Dataset entries:

────

-- pv_equiv track=rewrite | github.com/batteryouo/TEL2025_NCHU | ros2_ws/src/target_detect/target_detect/target_detect_node.py | yoloClustering
-- ===== SOURCE A (Python) =====
-- def yoloClustering(holes_list):
--
--     holes_sorted = sorted(holes_list, key=lambda p: p[0])
--     gaps = []
--     for i in range(len(holes_sorted) - 1):
--         gap_value = holes_sorted[i+1][0] - holes_sorted[i][0]
--         gaps.append((gap_value, i))
--     gaps.sort(key=lambda x: x[0], reverse=True)
--     top_2_gaps = [gaps[0], gaps[1]]
--     split_indices = sorted([g[1] for g in top_2_gaps])
--     idx1 = split_indices[0]
--     idx2 = split_indices[1]
--
--     left_group = holes_sorted[ : idx1 + 1]
--     mid_group = holes_sorted[idx1 + 1 : idx2 + 1]
--     right_group = holes_sorted[idx2 + 1 : ]
--
--     targetGroups = [left_group, mid_group, right_group]
--
--     return targetGroups
-- ===== SOURCE B (Python) =====
-- def yoloClustering(holes_list):
--     hs = sorted(holes_list, key=lambda p: p[0])
--     best = None
--     second = None
--     for i in range(len(hs) - 1):
--         g = hs[i + 1][0] - hs[i][0]
--         if best is None or g > best[0]:
--             best, second = (g, i), best
--         elif second is None or g > second[0]:
--             second = (g, i)
--     idx1, idx2 = sorted([best[1], second[1]])
--     return [hs[:idx1 + 1], hs[idx1 + 1:idx2 + 1], hs[idx2 + 1:]]
-- ===== Notes on version B (the rewrite author's own statement) =====
-- stated objective: simpler
-- what changed: B drops the materialised gap list and its descending sort + top-2 indexing, replacing them with a single linear pass that keeps the best and second-best gap (strict '>' so the earliest index wins ties, exactly matching the stable sort's tie-breaking).
import Mathlib
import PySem

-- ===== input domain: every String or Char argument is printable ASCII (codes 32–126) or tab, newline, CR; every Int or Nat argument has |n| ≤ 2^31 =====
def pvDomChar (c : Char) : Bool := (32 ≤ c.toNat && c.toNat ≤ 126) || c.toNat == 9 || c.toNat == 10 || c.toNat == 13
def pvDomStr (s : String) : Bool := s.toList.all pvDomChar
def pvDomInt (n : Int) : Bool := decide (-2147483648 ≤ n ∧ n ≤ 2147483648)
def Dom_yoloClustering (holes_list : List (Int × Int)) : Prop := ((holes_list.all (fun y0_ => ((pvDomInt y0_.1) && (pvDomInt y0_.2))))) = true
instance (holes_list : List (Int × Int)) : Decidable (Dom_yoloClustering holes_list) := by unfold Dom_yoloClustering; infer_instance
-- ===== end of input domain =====

-- B replaces A's build-all-gaps + descending sort + take-top-2 by a single linear top-2 scan
-- over the consecutive gaps (objective: simpler; strict '>' updates reproduce the stable sort's
-- tie-breaking exactly).

-- ===== PORT A =====
def yoloClustering (holes_list : List (Int × Int)) : List (List (Int × Int)) :=
  let holes_sorted := PySem.List.sorted holes_list (fun p => p.1) false
  let gaps := (PySem.List.pyRange 0 ((holes_sorted.length : Int) - 1) 1).foldl
      (fun acc i =>
        let gap_value := (PySem.List.pyGetD holes_sorted (i + 1) (0, 0)).1
                       - (PySem.List.pyGetD holes_sorted i (0, 0)).1
        acc ++ [(gap_value, i)]) []
  let gaps_sorted := PySem.List.sorted gaps (fun x => x.1) true
  -- top_2_gaps = [gaps[0], gaps[1]]: IndexError (none) when fewer than two gaps → outside Pre_
  match PySem.List.pyGet? gaps_sorted 0 with
  | none => []
  | some g0 =>
  match PySem.List.pyGet? gaps_sorted 1 with
  | none => []
  | some g1 =>
    let split_indices := PySem.List.sorted [g0.2, g1.2] (fun x => x) false
    let idx1 := PySem.List.pyGetD split_indices 0 0
    let idx2 := PySem.List.pyGetD split_indices 1 0
    [PySem.List.slice holes_sorted none (some (idx1 + 1)),
     PySem.List.slice holes_sorted (some (idx1 + 1)) (some (idx2 + 1)),
     PySem.List.slice holes_sorted (some (idx2 + 1)) none]

-- ===== PORT B =====
-- one loop step of Source B: update (best, second) with the gap at index i (strict '>' so the
-- earliest index wins ties)
def pvStepB (hs : List (Int × Int)) (st : Option (Int × Int) × Option (Int × Int)) (i : Int) :
    Option (Int × Int) × Option (Int × Int) :=
  let g := (PySem.List.pyGetD hs (i + 1) (0, 0)).1 - (PySem.List.pyGetD hs i (0, 0)).1
  match st with
  | (none, _) => (some (g, i), none)          -- best is None (then second is the old best = None)
  | (some b, sec) =>
    if b.1 < g then (some (g, i), some b)     -- g > best[0]
    else
      match sec with
      | none => (some b, some (g, i))         -- second is None
      | some s => if s.1 < g then (some b, some (g, i)) else (some b, some s)

def yoloClustering_alt (holes_list : List (Int × Int)) : List (List (Int × Int)) :=
  let hs := PySem.List.sorted holes_list (fun p => p.1) false
  let st := (PySem.List.pyRange 0 ((hs.length : Int) - 1) 1).foldl (pvStepB hs) (none, none)
  -- best[1] / second[1] fail (TypeError, i.e. none here) when fewer than two gaps → outside Pre_
  match st with
  | (some b, some s) =>
    let si := PySem.List.sorted [b.2, s.2] (fun x => x) false
    let idx1 := PySem.List.pyGetD si 0 0
    let idx2 := PySem.List.pyGetD si 1 0
    [PySem.List.slice hs none (some (idx1 + 1)),
     PySem.List.slice hs (some (idx1 + 1)) (some (idx2 + 1)),
     PySem.List.slice hs (some (idx2 + 1)) none]
  | _ => []

-- ===== PRECONDITION & SPEC =====
-- With fewer than 3 points there are fewer than 2 gaps and Python A raises IndexError
-- (B raises TypeError there): exactly those inputs are excluded.
def Pre_yoloClustering (holes_list : List (Int × Int)) : Prop := 3 ≤ holes_list.length
instance (holes_list : List (Int × Int)) : Decidable (Pre_yoloClustering holes_list) := by
  unfold Pre_yoloClustering; infer_instance
def pvWitness_yoloClustering : (List (Int × Int)) := [(0, 0), (5, 1), (9, 2)]

def Spec_yoloClustering (holes_list : List (Int × Int)) (out : List (List (Int × Int))) : Prop := out = yoloClustering_alt holes_list
instance (holes_list : List (Int × Int)) (out : List (List (Int × Int))) : Decidable (Spec_yoloClustering holes_list out) := by unfold Spec_yoloClustering; infer_instance

-- ===== CLAIM (what is proved, stated in full; the proofs are below) =====
def Claim_equal_yoloClustering : Prop := ∀ (holes_list : List (Int × Int)), Dom_yoloClustering holes_list → Pre_yoloClustering holes_list → Spec_yoloClustering holes_list (yoloClustering holes_list)

-- ===== LEMMAS AND PROOFS =====

-- the scan step of Source B on a materialised (gap, index) pair
def pvStepP (st : Option (Int × Int) × Option (Int × Int)) (p : Int × Int) :
    Option (Int × Int) × Option (Int × Int) :=
  match st with
  | (none, _) => (some p, none)
  | (some b, sec) =>
    if b.1 < p.1 then (some p, some b)
    else
      match sec with
      | none => (some b, some p)
      | some s => if s.1 < p.1 then (some b, some p) else (some b, some s)

-- the insertion step of A's stable descending sort
def pvInsD (acc : List (Int × Int)) (p : Int × Int) : List (Int × Int) :=
  PySem.List.insertBy (fun a b => decide (b.1 < a.1)) p acc

lemma pvStepB_eq (hs : List (Int × Int)) (st : Option (Int × Int) × Option (Int × Int)) (i : Int) :
    pvStepB hs st i =
      pvStepP st ((PySem.List.pyGetD hs (i + 1) (0, 0)).1 - (PySem.List.pyGetD hs i (0, 0)).1, i) := by
  obtain ⟨b, s⟩ := st
  cases b <;> cases s <;> rfl

-- one scan step tracks the first two entries of one insertion step
lemma pvStepP_top2 (acc : List (Int × Int)) (p : Int × Int) :
    pvStepP (acc[0]?, acc[1]?) p = ((pvInsD acc p)[0]?, (pvInsD acc p)[1]?) := by
  cases acc with
  | nil => rfl
  | cons a t =>
    by_cases h : a.1 < p.1
    · simp [pvStepP, pvInsD, PySem.List.insertBy, h]
    · cases t with
      | nil => simp [pvStepP, pvInsD, PySem.List.insertBy, h]
      | cons b t' =>
        by_cases h2 : b.1 < p.1 <;>
          simp [pvStepP, pvInsD, PySem.List.insertBy, h, h2]

-- the whole scan returns the first two entries of A's descending sort
lemma pvScan_top2 (ps : List (Int × Int)) :
    ∀ acc : List (Int × Int),
      List.foldl pvStepP (acc[0]?, acc[1]?) ps =
        ((List.foldl pvInsD acc ps)[0]?, (List.foldl pvInsD acc ps)[1]?) := by
  induction ps with
  | nil => intro acc; rfl
  | cons p ps ih =>
    intro acc
    simp only [List.foldl_cons, pvStepP_top2]
    exact ih (pvInsD acc p)

lemma pyGet?_zero {α : Type} (xs : List α) : PySem.List.pyGet? xs 0 = xs[0]? := by
  simp only [PySem.List.pyGet?, PySem.List.pyIdx?]
  split_ifs with h h' <;> simp_all
lemma pyGet?_one {α : Type} (xs : List α) : PySem.List.pyGet? xs 1 = xs[1]? := by
  simp only [PySem.List.pyGet?, PySem.List.pyIdx?]
  split_ifs with h h' <;> simp_all

-- ===== VERDICT (by name: the statement is the Claim_ definition above) =====
theorem yoloClustering_spec : Claim_equal_yoloClustering := by
  intro holes_list _ _
  unfold Spec_yoloClustering yoloClustering yoloClustering_alt
  simp only []
  set hs := PySem.List.sorted holes_list (fun p => p.1) false with hhs
  set f : Int → Int × Int := fun i =>
    ((PySem.List.pyGetD hs (i + 1) (0, 0)).1 - (PySem.List.pyGetD hs i (0, 0)).1, i) with hf
  have hgaps :
      (PySem.List.pyRange 0 ((hs.length : Int) - 1) 1).foldl
        (fun acc i =>
          let gap_value := (PySem.List.pyGetD hs (i + 1) (0, 0)).1
                         - (PySem.List.pyGetD hs i (0, 0)).1
          acc ++ [(gap_value, i)]) [] =
      (PySem.List.pyRange 0 ((hs.length : Int) - 1) 1).map f := by
    simpa using
      PySem.List.foldl_append_singleton_eq_map f (PySem.List.pyRange 0 ((hs.length : Int) - 1) 1) []
  have hst :
      (PySem.List.pyRange 0 ((hs.length : Int) - 1) 1).foldl (pvStepB hs) (none, none) =
      List.foldl pvStepP (none, none) ((PySem.List.pyRange 0 ((hs.length : Int) - 1) 1).map f) := by
    rw [List.foldl_map]
    have hfn : pvStepB hs = fun st i => pvStepP st (f i) := by
      funext st i; exact pvStepB_eq hs st i
    rw [hfn]
  rw [hgaps, hst]
  have hsorted := PySem.List.sorted_rev_eq_foldl_insertBy
      ((PySem.List.pyRange 0 ((hs.length : Int) - 1) 1).map f) (fun x : Int × Int => x.1)
  have hins : (fun acc x => PySem.List.insertBy
      (fun a b : Int × Int => decide (b.1 < a.1)) x acc) = pvInsD := by
    funext acc x; rfl
  rw [hins] at hsorted
  have htop := pvScan_top2 ((PySem.List.pyRange 0 ((hs.length : Int) - 1) 1).map f) []
  simp only [List.getElem?_nil] at htop
  rw [htop, ← hsorted, pyGet?_zero, pyGet?_one]
  cases h0 : (PySem.List.sorted ((PySem.List.pyRange 0 ((hs.length : Int) - 1) 1).map f)
      (fun x : Int × Int => x.1) true)[0]? with
  | none =>
    cases h1 : (PySem.List.sorted ((PySem.List.pyRange 0 ((hs.length : Int) - 1) 1).map f)
        (fun x : Int × Int => x.1) true)[1]? <;> rfl
  | some g0 =>
    cases h1 : (PySem.List.sorted ((PySem.List.pyRange 0 ((hs.length : Int) - 1) 1).map f)
        (fun x : Int × Int => x.1) true)[1]? <;> rfl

────

• **What you have to do**
Looking over the records, find each line with the word "intro" and copy it.

• **Problem solution**
  | nil => intro acc; rfl
    intro acc
  intro holes_list _ _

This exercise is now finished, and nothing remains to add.